A Stranger in My Own Land

Have you ever wondered- ‘Why do you call the place where you stay my home? Why do you call your birth place as my native place and the country you belong to as my motherland?’

 I know you will think that I am asking irrelevant questions. No, I am not. Let’s see how:

I am Mouli Dutta. I am twelve years old. I don’t remember exactly from when I have been invaded at nights by a monster. After the first invasion, I go to my mother and narrate her about the night monster. I tell her I feel two wipers. The wipers go up and down from my chest to my thighs. I feel uncomfortable when the wipers pass through my breasts pressing them hard and going down between my legs touching and rubbing my secret part. My mom laughs and says, ‘Your story is interesting.’ And every night, the monster comes for a few minutes. Months roll by. One night, with all my strength, I thought of facing the monster alone. As the monster starts its game, I screamed. My parents rush to my room and put the lights on. The monster is my elder brother. My mother gives him a tight slap and asks me to bolt the door every night. The chapter is closed behind the door. No more discussions, no more questions and I have been asked to keep quiet forever. At a tender age of 12, I know I am safe only within the four walls of my room. I am not safe in my own home. I see cruel creatures ready to tear me apart. I wish I had a safe place to go. Tell me friends, where am I supposed to go? Can you think of any place safer than your home?

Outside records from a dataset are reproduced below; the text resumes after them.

-- pv_equiv track=rewrite | github.com/leerizza/extractor_ssis_streamlit | sql_parser.py | _contains_union
-- ===== SOURCE A (Python) =====
-- def _contains_union(sql: str) -> bool:
--     """Check if SQL contains top-level UNION"""
--     depth = 0
--     i = 0
--     while i < len(sql):
--         if sql[i] == '(':
--             depth += 1
--         elif sql[i] == ')':
--             depth -= 1
--         elif depth == 0 and sql[i:i+5] == 'UNION':
--             # Check word boundary
--             if (i == 0 or not sql[i-1].isalnum()) and \
--                (i+5 >= len(sql) or not sql[i+5].isalnum()):
--                 return True
--         i += 1
--     return False
-- ===== SOURCE B (Python) =====
-- def _contains_union(sql: str) -> bool:
--     """Check if SQL contains top-level UNION"""
--     n = len(sql)
--     depths = []
--     d = 0
--     for ch in sql:
--         depths.append(d)
--         if ch == '(':
--             d += 1
--         elif ch == ')':
--             d -= 1
--     return any(
--         depths[i] == 0
--         and sql[i:i+5] == 'UNION'
--         and (i == 0 or not sql[i-1].isalnum())
--         and (i + 5 >= n or not sql[i+5].isalnum())
--         for i in range(n)
--     )
-- ===== Notes on version B (the rewrite author's own statement) =====
-- stated objective: alternative
-- what changed: Replaces A's single stateful early-return while-scan by a two-phase decomposition: one pass precomputes the paren-depth before every position into a list, then a declarative any() over range(n) tests each position against the precomputed depth.
import Mathlib
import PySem

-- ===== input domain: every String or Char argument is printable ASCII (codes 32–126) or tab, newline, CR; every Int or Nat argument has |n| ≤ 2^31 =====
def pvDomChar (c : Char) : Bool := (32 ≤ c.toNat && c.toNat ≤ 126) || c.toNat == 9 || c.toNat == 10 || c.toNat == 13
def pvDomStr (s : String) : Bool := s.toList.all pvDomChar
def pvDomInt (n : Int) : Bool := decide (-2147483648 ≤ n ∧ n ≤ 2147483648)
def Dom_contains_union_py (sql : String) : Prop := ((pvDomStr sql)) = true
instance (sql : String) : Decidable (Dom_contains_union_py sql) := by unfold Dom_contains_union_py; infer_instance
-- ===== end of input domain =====

-- B changes the decomposition: A's single stateful early-return scan becomes
-- "precompute depth-before-each-position, then any() over all positions" (objective: alternative; same cost).

-- ===== PORT A =====
-- While loop of A: index i, running depth. sql[i:i+5] for 0 ≤ i is (drop i).take 5 (exact);
-- cs.getD (i-1) ' ' / cs.getD (i+5) ' ' are only evaluated with the index in range, where getD is Python-exact.
def containsUnionGo (cs : List Char) (depth : Int) (i : Nat) : Bool :=
  if h : i < cs.length then
    if cs[i] = '(' then containsUnionGo cs (depth + 1) (i + 1)
    else if cs[i] = ')' then containsUnionGo cs (depth - 1) (i + 1)
    else if depth = 0 ∧ (cs.drop i).take 5 = "UNION".toList then
      if (i = 0 ∨ ¬ PySem.Chars.isalnum (cs.getD (i - 1) ' ')) ∧
         (cs.length ≤ i + 5 ∨ ¬ PySem.Chars.isalnum (cs.getD (i + 5) ' ')) then
        true
      else containsUnionGo cs depth (i + 1)
    else containsUnionGo cs depth (i + 1)
  else false
termination_by cs.length - i

def contains_union_py (sql : String) : Bool :=
  containsUnionGo sql.toList 0 0

-- ===== PORT B =====
-- Pass 1 of B: for ch in sql: depths.append(d); update d — a foldl carrying (depths, d).
def depthsLoop (cs : List Char) : List Int × Int :=
  cs.foldl
    (fun st ch =>
      (st.1 ++ [st.2],
       if ch = '(' then st.2 + 1 else if ch = ')' then st.2 - 1 else st.2))
    (([] : List Int), (0 : Int))

-- Pass 2 of B: any(... for i in range(n)); depths[i] with 0 ≤ i < len is getD (Python-exact in range).
def contains_union_py_alt (sql : String) : Bool :=
  let cs := sql.toList
  let n := cs.length
  let depths := (depthsLoop cs).1
  (List.range n).any (fun i =>
    decide (depths.getD i 0 = 0) &&
    decide ((cs.drop i).take 5 = "UNION".toList) &&
    (decide (i = 0) || !PySem.Chars.isalnum (cs.getD (i - 1) ' ')) &&
    (decide (n ≤ i + 5) || !PySem.Chars.isalnum (cs.getD (i + 5) ' ')))

-- ===== PRECONDITION & SPEC =====
def Spec_contains_union_py (sql : String) (out : Bool) : Prop := out = contains_union_py_alt sql
instance (sql : String) (out : Bool) : Decidable (Spec_contains_union_py sql out) := by unfold Spec_contains_union_py; infer_instance

-- ===== CLAIM (what is proved, stated in full; the proofs are below) =====
def Claim_equal_contains_union_py : Prop := ∀ (sql : String), Dom_contains_union_py sql → Spec_contains_union_py sql (contains_union_py sql)

-- ===== LEMMAS AND PROOFS =====

-- depth before position i (value of A's `depth` when the loop reaches index i)
def balStep (d : Int) (ch : Char) : Int :=
  if ch = '(' then d + 1 else if ch = ')' then d - 1 else d

def balAt (cs : List Char) (i : Nat) : Int :=
  (cs.take i).foldl balStep 0

-- the per-position test both programs decide, phrased with balAt
def okAt (cs : List Char) (i : Nat) : Bool :=
  decide (balAt cs i = 0) &&
  decide ((cs.drop i).take 5 = "UNION".toList) &&
  (decide (i = 0) || !PySem.Chars.isalnum (cs.getD (i - 1) ' ')) &&
  (decide (cs.length ≤ i + 5) || !PySem.Chars.isalnum (cs.getD (i + 5) ' '))

theorem balAt_succ (cs : List Char) (i : Nat) (h : i < cs.length) :
    balAt cs (i + 1) = balStep (balAt cs i) cs[i] := by
  unfold balAt
  rw [List.take_add_one, List.getElem?_eq_getElem h, Option.toList_some, List.foldl_append]
  rfl

theorem depthsLoop_spec (cs : List Char) :
    ∀ (acc : List Int) (d : Int),
      (cs.foldl
        (fun st ch =>
          (st.1 ++ [st.2],
           if ch = '(' then st.2 + 1 else if ch = ')' then st.2 - 1 else st.2))
        (acc, d)).1
      = acc ++ (List.range cs.length).map (fun k => (cs.take k).foldl balStep d) := by
  induction cs with
  | nil => intro acc d; simp
  | cons ch t ih =>
    intro acc d
    simp only [List.foldl_cons]
    have hstep : (if ch = '(' then d + 1 else if ch = ')' then d - 1 else d) = balStep d ch := rfl
    rw [hstep, ih (acc ++ [d]) (balStep d ch)]
    rw [List.length_cons, List.range_succ_eq_map]
    simp [List.map_map, Function.comp, balStep]

theorem depths_getD (cs : List Char) (i : Nat) (h : i < cs.length) :
    (depthsLoop cs).1.getD i 0 = balAt cs i := by
  unfold depthsLoop
  rw [depthsLoop_spec cs [] 0]
  simp only [List.nil_append]
  rw [List.getD_eq_getElem?_getD, List.getElem?_map, List.getElem?_range h]
  rfl

-- B's result = any okAt over range
theorem alt_eq_any (sql : String) :
    contains_union_py_alt sql
      = (List.range sql.toList.length).any (okAt sql.toList) := by
  unfold contains_union_py_alt
  apply PySem.List.any_congr_mem
  intro i hi
  rw [List.mem_range] at hi
  unfold okAt
  rw [depths_getD _ _ hi]

-- A's loop from position i (with the correct running depth) = any okAt over the remaining positions
theorem go_eq_any (cs : List Char) :
    ∀ i, containsUnionGo cs (balAt cs i) i
      = (List.range' i (cs.length - i)).any (okAt cs) := by
  intro i
  induction hn : cs.length - i using Nat.strong_induction_on generalizing i with
  | _ n ih =>
    unfold containsUnionGo
    by_cases h : i < cs.length
    · have hrec : containsUnionGo cs (balAt cs (i + 1)) (i + 1)
          = (List.range' (i + 1) (cs.length - (i + 1))).any (okAt cs) :=
        ih (cs.length - (i + 1)) (by omega) (i + 1) rfl
      have hdrop : cs.drop i = cs[i] :: cs.drop (i + 1) :=
        List.drop_eq_getElem_cons h
      have hU : "UNION".toList = ['U', 'N', 'I', 'O', 'N'] := rfl
      have hcons : List.range' i (cs.length - i)
          = i :: List.range' (i + 1) (cs.length - (i + 1)) := by
        have hsub : cs.length - i = (cs.length - (i + 1)) + 1 := by omega
        rw [hsub, List.range'_succ]
      subst hn
      rw [hcons, List.any_cons]
      simp only [h, dif_pos]
      by_cases hp : cs[i] = '('
      · have hok : okAt cs i = false := by
          have hne : ¬ ((cs.drop i).take 5 = ['U', 'N', 'I', 'O', 'N']) := by
            rw [hdrop, hp]; simp
          simp [okAt, hne]
        have hstep : balAt cs (i + 1) = balAt cs i + 1 := by
          rw [balAt_succ cs i h]; simp [balStep, hp]
        rw [if_pos hp, ← hstep, hrec, hok, Bool.false_or]
      · by_cases hq : cs[i] = ')'
        · have hok : okAt cs i = false := by
            have hne : ¬ ((cs.drop i).take 5 = ['U', 'N', 'I', 'O', 'N']) := by
              rw [hdrop, hq]; simp
            simp [okAt, hne]
          have hstep : balAt cs (i + 1) = balAt cs i - 1 := by
            rw [balAt_succ cs i h]; simp [balStep, hq]
          rw [if_neg hp, if_pos hq, ← hstep, hrec, hok, Bool.false_or]
        · have hbal1 : balAt cs (i + 1) = balAt cs i := by
            rw [balAt_succ cs i h]; simp [balStep, hp, hq]
          rw [if_neg hp, if_neg hq]
          by_cases hm : balAt cs i = 0 ∧ (cs.drop i).take 5 = "UNION".toList
          · rw [if_pos hm]
            by_cases hb : (i = 0 ∨ ¬ PySem.Chars.isalnum (cs.getD (i - 1) ' ')) ∧
                (cs.length ≤ i + 5 ∨ ¬ PySem.Chars.isalnum (cs.getD (i + 5) ' '))
            · rw [if_pos hb]
              have hok : okAt cs i = true := by
                simp only [List.getD_eq_getElem?_getD] at hb
                simp only [okAt, hm.1, hm.2]
                simp only [List.getD_eq_getElem?_getD]
                simp only [decide_true, Bool.true_and, Bool.and_eq_true, Bool.or_eq_true]
                constructor
                · rcases hb.1 with h1 | h1 <;> simp [h1]
                · rcases hb.2 with h2 | h2 <;> simp [h2]
              rw [hok]; simp
            · rw [if_neg hb]
              have hok : okAt cs i = false := by
                rcases Decidable.not_and_iff_not_or_not.mp hb with h1 | h1
                · push_neg at h1
                  simp only [List.getD_eq_getElem?_getD] at h1
                  simp [okAt, h1.1, h1.2]
                · push_neg at h1
                  obtain ⟨hlt, haln⟩ := h1
                  rw [List.getD_eq_getElem?_getD, List.getElem?_eq_getElem hlt,
                    Option.getD_some] at haln
                  simp [okAt, hlt, haln]
              rw [← hbal1, hrec, hok, Bool.false_or]
          · rw [if_neg hm]
            have hok : okAt cs i = false := by
              rcases Decidable.not_and_iff_not_or_not.mp hm with h1 | h1
              · simp [okAt, h1]
              · rw [hU] at h1
                simp [okAt, h1]
            rw [← hbal1, hrec, hok, Bool.false_or]
    · have h0 : cs.length - i = 0 := by omega
      rw [h0] at hn
      subst hn
      simp [h]

-- ===== VERDICT (by name: the statement is the Claim_ definition above) =====
theorem contains_union_py_spec : Claim_equal_contains_union_py := by
  intro sql _
  unfold Spec_contains_union_py contains_union_py
  rw [alt_eq_any]
  have h0 : balAt sql.toList 0 = 0 := by simp [balAt]
  rw [← h0, go_eq_any sql.toList 0, List.range_eq_range']
  simp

I am Abhijit Deka, 30 years old, from Guwahati, Assam. I want to expand my business and for this I need to go to some of the interior districts of my state. Nilotpal Das, a 20 years old artist, from Guwahati also joined me in my last trip. I never had the slightest clue that I will never return home again. Nilotpal and I cannot prove to our fellow friends that we are neither intruders nor child traffickers. We are lynched in public. Our identities are questioned in our own state. We beg them, but they do not listen to us. And as we breathe our last, our eyes question everyone, ‘Tell us friends, how are we supposed to convince you that we are Assamese, we are from Assam?’

I am Snehasini Sinha. I am 16 years old. I always walk back from the bus stop while returning from school. It is just 10-mins walk. One afternoon, I was walking back as usual. I had put on my earphone. I was listening to some music. Suddenly, I felt a hand on my back. I stood there motionless. A man, riding a bike, passed me. The bike entered the next lane. I increased my speed and almost ran towards my home. I told my mother. She asked me to change my route. I have questions, ‘What is my mistake? Why I am taught to avoid? Why I need to live with the headlight of fear ringing everywhere I go? Tell me friends do you know any place where I can roam around without the fear of someone watching me?’

Now, tell me what do you think? Friends, look around and I am sure you too will find many such stories. I don’t read newspapers nor do I watch the news on television. They scare me. All these years, I have read enough stories of crime, rape, murders etc. Now my hands shake as I turn the pages of a newspaper or switch to different news channels. Do you know when I walk through lonely streets?

I fear Snehasini’s story may repeat with me or Damini’s? I hope you all remember Damini. Hope she has not become a forgotten history so soon. I fear to plan a trip with my friends. I am afraid I will not come back home just like Nilotpal and Abhijit.

I know friends if ever any such incident happens to me you all will do peace rally, protests, candle march etc like you did in the past. But with time, all this will become history in your memory and you all will move on. You will remember me, but the question arises till when? Or the easiest answer is till the time another such story replaces me…

I leave you with this question – ‘Am I a stranger in my own land?’